Несмотря на то что ВСГ и ВЗС изначально отказались от какой бы то ни было политической борьбы ради задач государственной обороны и помощи раненым воинам, сталкиваясь с недоверием со стороны власти и препятствиями в работе, в условиях ухудшающейся социально-политической ситуации в стране, эти общественные организации вынужденно политизировались и начинали критиковать правительство. Эмоциональный дрейф патриотических настроений общественных союзов 1914–1917 годов прошел путь от патриотической эйфории через патриотическую тревогу к патриотической революционности.
Государственная Дума как символ перемен
Созданная первой революцией Государственная дума, в составе которой были оппозиционные партии, включая и революционные, даже для тех, кто не считал ее парламентом, являлась символом гражданского общества, несовместимого с самодержавием. Мыслящий себя «хозяином земли русской» Николай II видел в ней свое поражение, вынужденную уступку революционерам. Двенадцатого июля, накануне начала Великой войны, царь на заседании Совета министров предложил лишить Государственную думу законодательного статуса, сделав ее законосовещательным органом, но министры сумели отговорить императора от этой затеи, предвидя общественное возмущение.
Двадцатого июля, в день объявления войны Германии, Николай II подписал указ о возобновлении занятий Государственной думы. Учитывая, что в царском манифесте были слова «да будут забыты внутренние распри, да укрепится еще теснее единение царя с его народом», общество расценило решение в столь ответственный час созвать Думу как знак примирения, за которым должны последовать шаги, направленные как минимум на усиление роли представительного законодательного органа власти в стране (а в идеале – подтверждение ее парламентского статуса, объявление политической амнистии и проч.). М. Палеолог замечал, что созыв Думы 26 июля 1914 года, «который показался бы вполне естественным и необходимым в какой угодно другой стране, был истолкован здесь как обнаружение „конституционализма“. В либеральных кругах за это благодарны, особенно императору»[287]

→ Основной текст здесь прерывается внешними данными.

-- pv_equiv track=rewrite | github.com/hhyunjooo/coding-test | 현주/프로그래머스/lv2/77885. 2개 이하로 다른 비트/2개 이하로 다른 비트.py | solution
-- ===== SOURCE A (Python) =====
-- def solution(numbers):
--     answer = []
--     for num in numbers:
--         if num%2==0:
--             answer.append(num+1)
--         else:
--             bin_num=bin(num)[2:]
--             bin_num="0"+bin_num
--             idx1=bin_num.rfind("0")
--             bin_num=list(bin_num)
--             bin_num[idx1]="1"
--             bin_num[idx1+1]="0"
--             str="".join(bin_num)
--             final_num=int(str, 2)
--             answer.append(final_num)
--     return answer
-- ===== SOURCE B (Python) =====
-- def solution(numbers):
--     # closed-form bit trick: isolate the lowest unset bit with ~n & (n+1),
--     # then "set it and clear the bit below" is n + (mask >> 1)
--     return [n + 1 if n % 2 == 0 else n + ((~n & (n + 1)) >> 1) for n in numbers]
-- ===== Notes on version B (the rewrite author's own statement) =====
-- stated objective: simpler
-- what changed: The odd case no longer builds a binary string, rfind-scans it, edits two characters and reparses: B computes the same value in closed form with the bit trick n + ((~n & (n+1)) >> 1), which sets the lowest unset bit and clears the bit below it; Pre_ restricts to the task's natural domain, lists with no negative odd element, where A's textual editing of bin(num) and B's integer arithmetic disagree.
-- outside the precondition, e.g. on solution([-5]): A returns [6], B returns [-3]
import Mathlib
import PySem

. Накануне открытия сессии появился слух, что «Москва намерена просить настоящей конституции, и тогда она обещает положить все средства и силы для выигрыша начатой войны»[288].День 26 июля действительно давал общественности надежды на то, что на фоне грозных событий, желая укрепить свой союз с обществом и разрешить назревшие противоречия, власть пойдет на определенные уступки. Символическим жестом стало рукопожатие недавних ярых противников – лидера правых В. М. Пуришкевича и лидера либералов П. Н. Милюкова. Черносотенная «Земщина» посвятила этому жесту заметку под заголовком «Между членами Гос. Думы забыта рознь», добавив, что Милюков также пожал руку и черносотенцу-радикалу Н. Е. Маркову 2-му. Возникала надежда, что начавшаяся Вторая Отечественная война закончит «войну патриотизмов» и приведет к патриотической консолидации общества и власти.

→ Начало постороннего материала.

-- pv_equiv track=rewrite | github.com/Strilanc/honeycomb-boundaries | src/hcb/codes/honeycomb/layout.py | unsheared_size_for_code_distance
-- ===== SOURCE A (Python) =====
-- from typing import List, Tuple, Iterable, FrozenSet, Optional, Dict, AbstractSet
--
-- def unsheared_size_for_code_distance(distance: int,
--                                      gate_set: str) -> Tuple[int, int]:
--     if gate_set in ['EM3_v1', 'EM3_v2']:
--         return distance * 2, distance * 3
--     if gate_set in ['SD6', 'SI1000']:
--         w = distance + 1
--         h = distance * 2
--         while h % 3:
--             h += 1
--         assert h % 3 == 0, str(h)
--         return w, h
--     raise NotImplementedError()
-- ===== SOURCE B (Python) =====
-- def unsheared_size_for_code_distance(distance, gate_set):
--     if gate_set in ('EM3_v1', 'EM3_v2'):
--         return distance * 2, distance * 3
--     if gate_set in ('SD6', 'SI1000'):
--         return distance + 1, distance * 2 + (-(distance * 2)) % 3
--     raise NotImplementedError()
-- ===== Notes on version B (the rewrite author's own statement) =====
-- stated objective: simpler
-- what changed: The while-loop that rounds distance*2 up to the next multiple of 3 is replaced by the closed-form expression distance*2 + (-(distance*2)) % 3, so B has no loop at all.
import Mathlib
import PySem

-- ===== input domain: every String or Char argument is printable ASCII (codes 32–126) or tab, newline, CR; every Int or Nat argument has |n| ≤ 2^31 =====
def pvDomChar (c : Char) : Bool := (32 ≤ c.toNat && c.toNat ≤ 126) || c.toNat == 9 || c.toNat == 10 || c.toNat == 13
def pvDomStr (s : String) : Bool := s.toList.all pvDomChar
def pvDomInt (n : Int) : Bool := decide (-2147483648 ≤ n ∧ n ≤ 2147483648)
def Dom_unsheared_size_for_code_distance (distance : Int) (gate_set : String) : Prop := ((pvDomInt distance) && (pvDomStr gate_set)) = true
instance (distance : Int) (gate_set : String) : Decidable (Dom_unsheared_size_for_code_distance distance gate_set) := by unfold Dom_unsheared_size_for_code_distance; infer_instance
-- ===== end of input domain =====

-- B replaces A's round-up-to-multiple-of-3 while-loop by the closed form d*2 + (-(d*2)) % 3 (objective: simpler).


-- ===== PORT A =====
-- the `while h % 3: h += 1` loop, transliterated (Python `%` with positive divisor = Lean emod, via
-- PySem.Int.mod); the fuel argument only makes the recursion structural: `h % 3` cycles to 0 within 3
-- steps, so fuel 3 never runs out and the loop body is executed exactly as in Python
def pvRoundLoopA : Nat → Int → Int
  | 0, h => h
  | fuel + 1, h => if PySem.Int.mod h 3 ≠ 0 then pvRoundLoopA fuel (h + 1) else h

def unsheared_size_for_code_distance (distance : Int) (gate_set : String) : Int × Int :=
  if gate_set = "EM3_v1" ∨ gate_set = "EM3_v2" then
    (distance * 2, distance * 3)
  else if gate_set = "SD6" ∨ gate_set = "SI1000" then
    let w := distance + 1
    let h := distance * 2
    (w, pvRoundLoopA 3 h)
  else
    (0, 0)  -- unreachable under Pre_ (Python raises NotImplementedError)

-- ===== PORT B =====
def unsheared_size_for_code_distance_alt (distance : Int) (gate_set : String) : Int × Int :=
  if gate_set = "EM3_v1" ∨ gate_set = "EM3_v2" then
    (distance * 2, distance * 3)
  else if gate_set = "SD6" ∨ gate_set = "SI1000" then
    (distance + 1, distance * 2 + PySem.Int.mod (-(distance * 2)) 3)
  else
    (0, 0)  -- unreachable under Pre_ (Python raises NotImplementedError)

-- ===== PRECONDITION & SPEC =====
-- Pre_ excludes exactly the gate sets on which A raises NotImplementedError.
def Pre_unsheared_size_for_code_distance (distance : Int) (gate_set : String) : Prop :=
  gate_set = "EM3_v1" ∨ gate_set = "EM3_v2" ∨ gate_set = "SD6" ∨ gate_set = "SI1000"
instance (distance : Int) (gate_set : String) : Decidable (Pre_unsheared_size_for_code_distance distance gate_set) := by unfold Pre_unsheared_size_for_code_distance; infer_instance

def pvWitness_unsheared_size_for_code_distance : Int × String := (5, "SD6")

def Spec_unsheared_size_for_code_distance (distance : Int) (gate_set : String) (out : Int × Int) : Prop := out = unsheared_size_for_code_distance_alt distance gate_set
instance (distance : Int) (gate_set : String) (out : Int × Int) : Decidable (Spec_unsheared_size_for_code_distance distance gate_set out) := by unfold Spec_unsheared_size_for_code_distance; infer_instance

-- ===== CLAIM (what is proved, stated in full; the proofs are below) =====
def Claim_equal_unsheared_size_for_code_distance : Prop := ∀ (distance : Int) (gate_set : String), Dom_unsheared_size_for_code_distance distance gate_set → Pre_unsheared_size_for_code_distance distance gate_set → Spec_unsheared_size_for_code_distance distance gate_set (unsheared_size_for_code_distance distance gate_set)

-- ===== LEMMAS AND PROOFS =====
lemma pvRoundLoopA_closed (h : Int) : pvRoundLoopA 3 h = h + PySem.Int.mod (-h) 3 := by
  have h3 : (0:Int) < 3 := by omega
  have hm := PySem.Int.mod_eq_emod_of_pos h3 (a := h)
  have hm1 := PySem.Int.mod_eq_emod_of_pos h3 (a := h + 1)
  have hm2 := PySem.Int.mod_eq_emod_of_pos h3 (a := h + 1 + 1)
  have hmn := PySem.Int.mod_eq_emod_of_pos h3 (a := -h)
  have hb : h % 3 = 0 ∨ h % 3 = 1 ∨ h % 3 = 2 := by omega
  simp only [pvRoundLoopA, hm, hm1, hm2, hmn]
  rcases hb with hb | hb | hb <;> simp [hb] <;> omega

-- ===== VERDICT (by name: the statement is the Claim_ definition above) =====
theorem unsheared_size_for_code_distance_spec : Claim_equal_unsheared_size_for_code_distance := by
  intro distance gate_set _ hpre
  unfold Spec_unsheared_size_for_code_distance unsheared_size_for_code_distance
    unsheared_size_for_code_distance_alt
  rcases hpre with h | h | h | h <;> simp [h, pvRoundLoopA_closed]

При этом сам император в Думу не поехал, но утром пригласил во дворец председателей Государственного совета и Государственной думы. Характерно, что, приветствуя их, Николай II говорил не о единении власти и общества, а о национальном единении славянства – очевидно, панславистские имперские планы царя были для него важнее внутреннего сплочения. В Государственной думе перед депутатами выступали члены правительства. Премьер-министр И. Л. Горемыкин давал повод предположить, что заседания в Таврическом дворце будут проходить чаще и степень участия Думы в государственных делах возрастет:
Депутаты, очевидно, были польщены речами министров правительства. О полном доверии к Думе говорил министр иностранных дел Сазонов.
Соответственно, и народные избранники в порыве патриотических чувств выражали доверие правительству.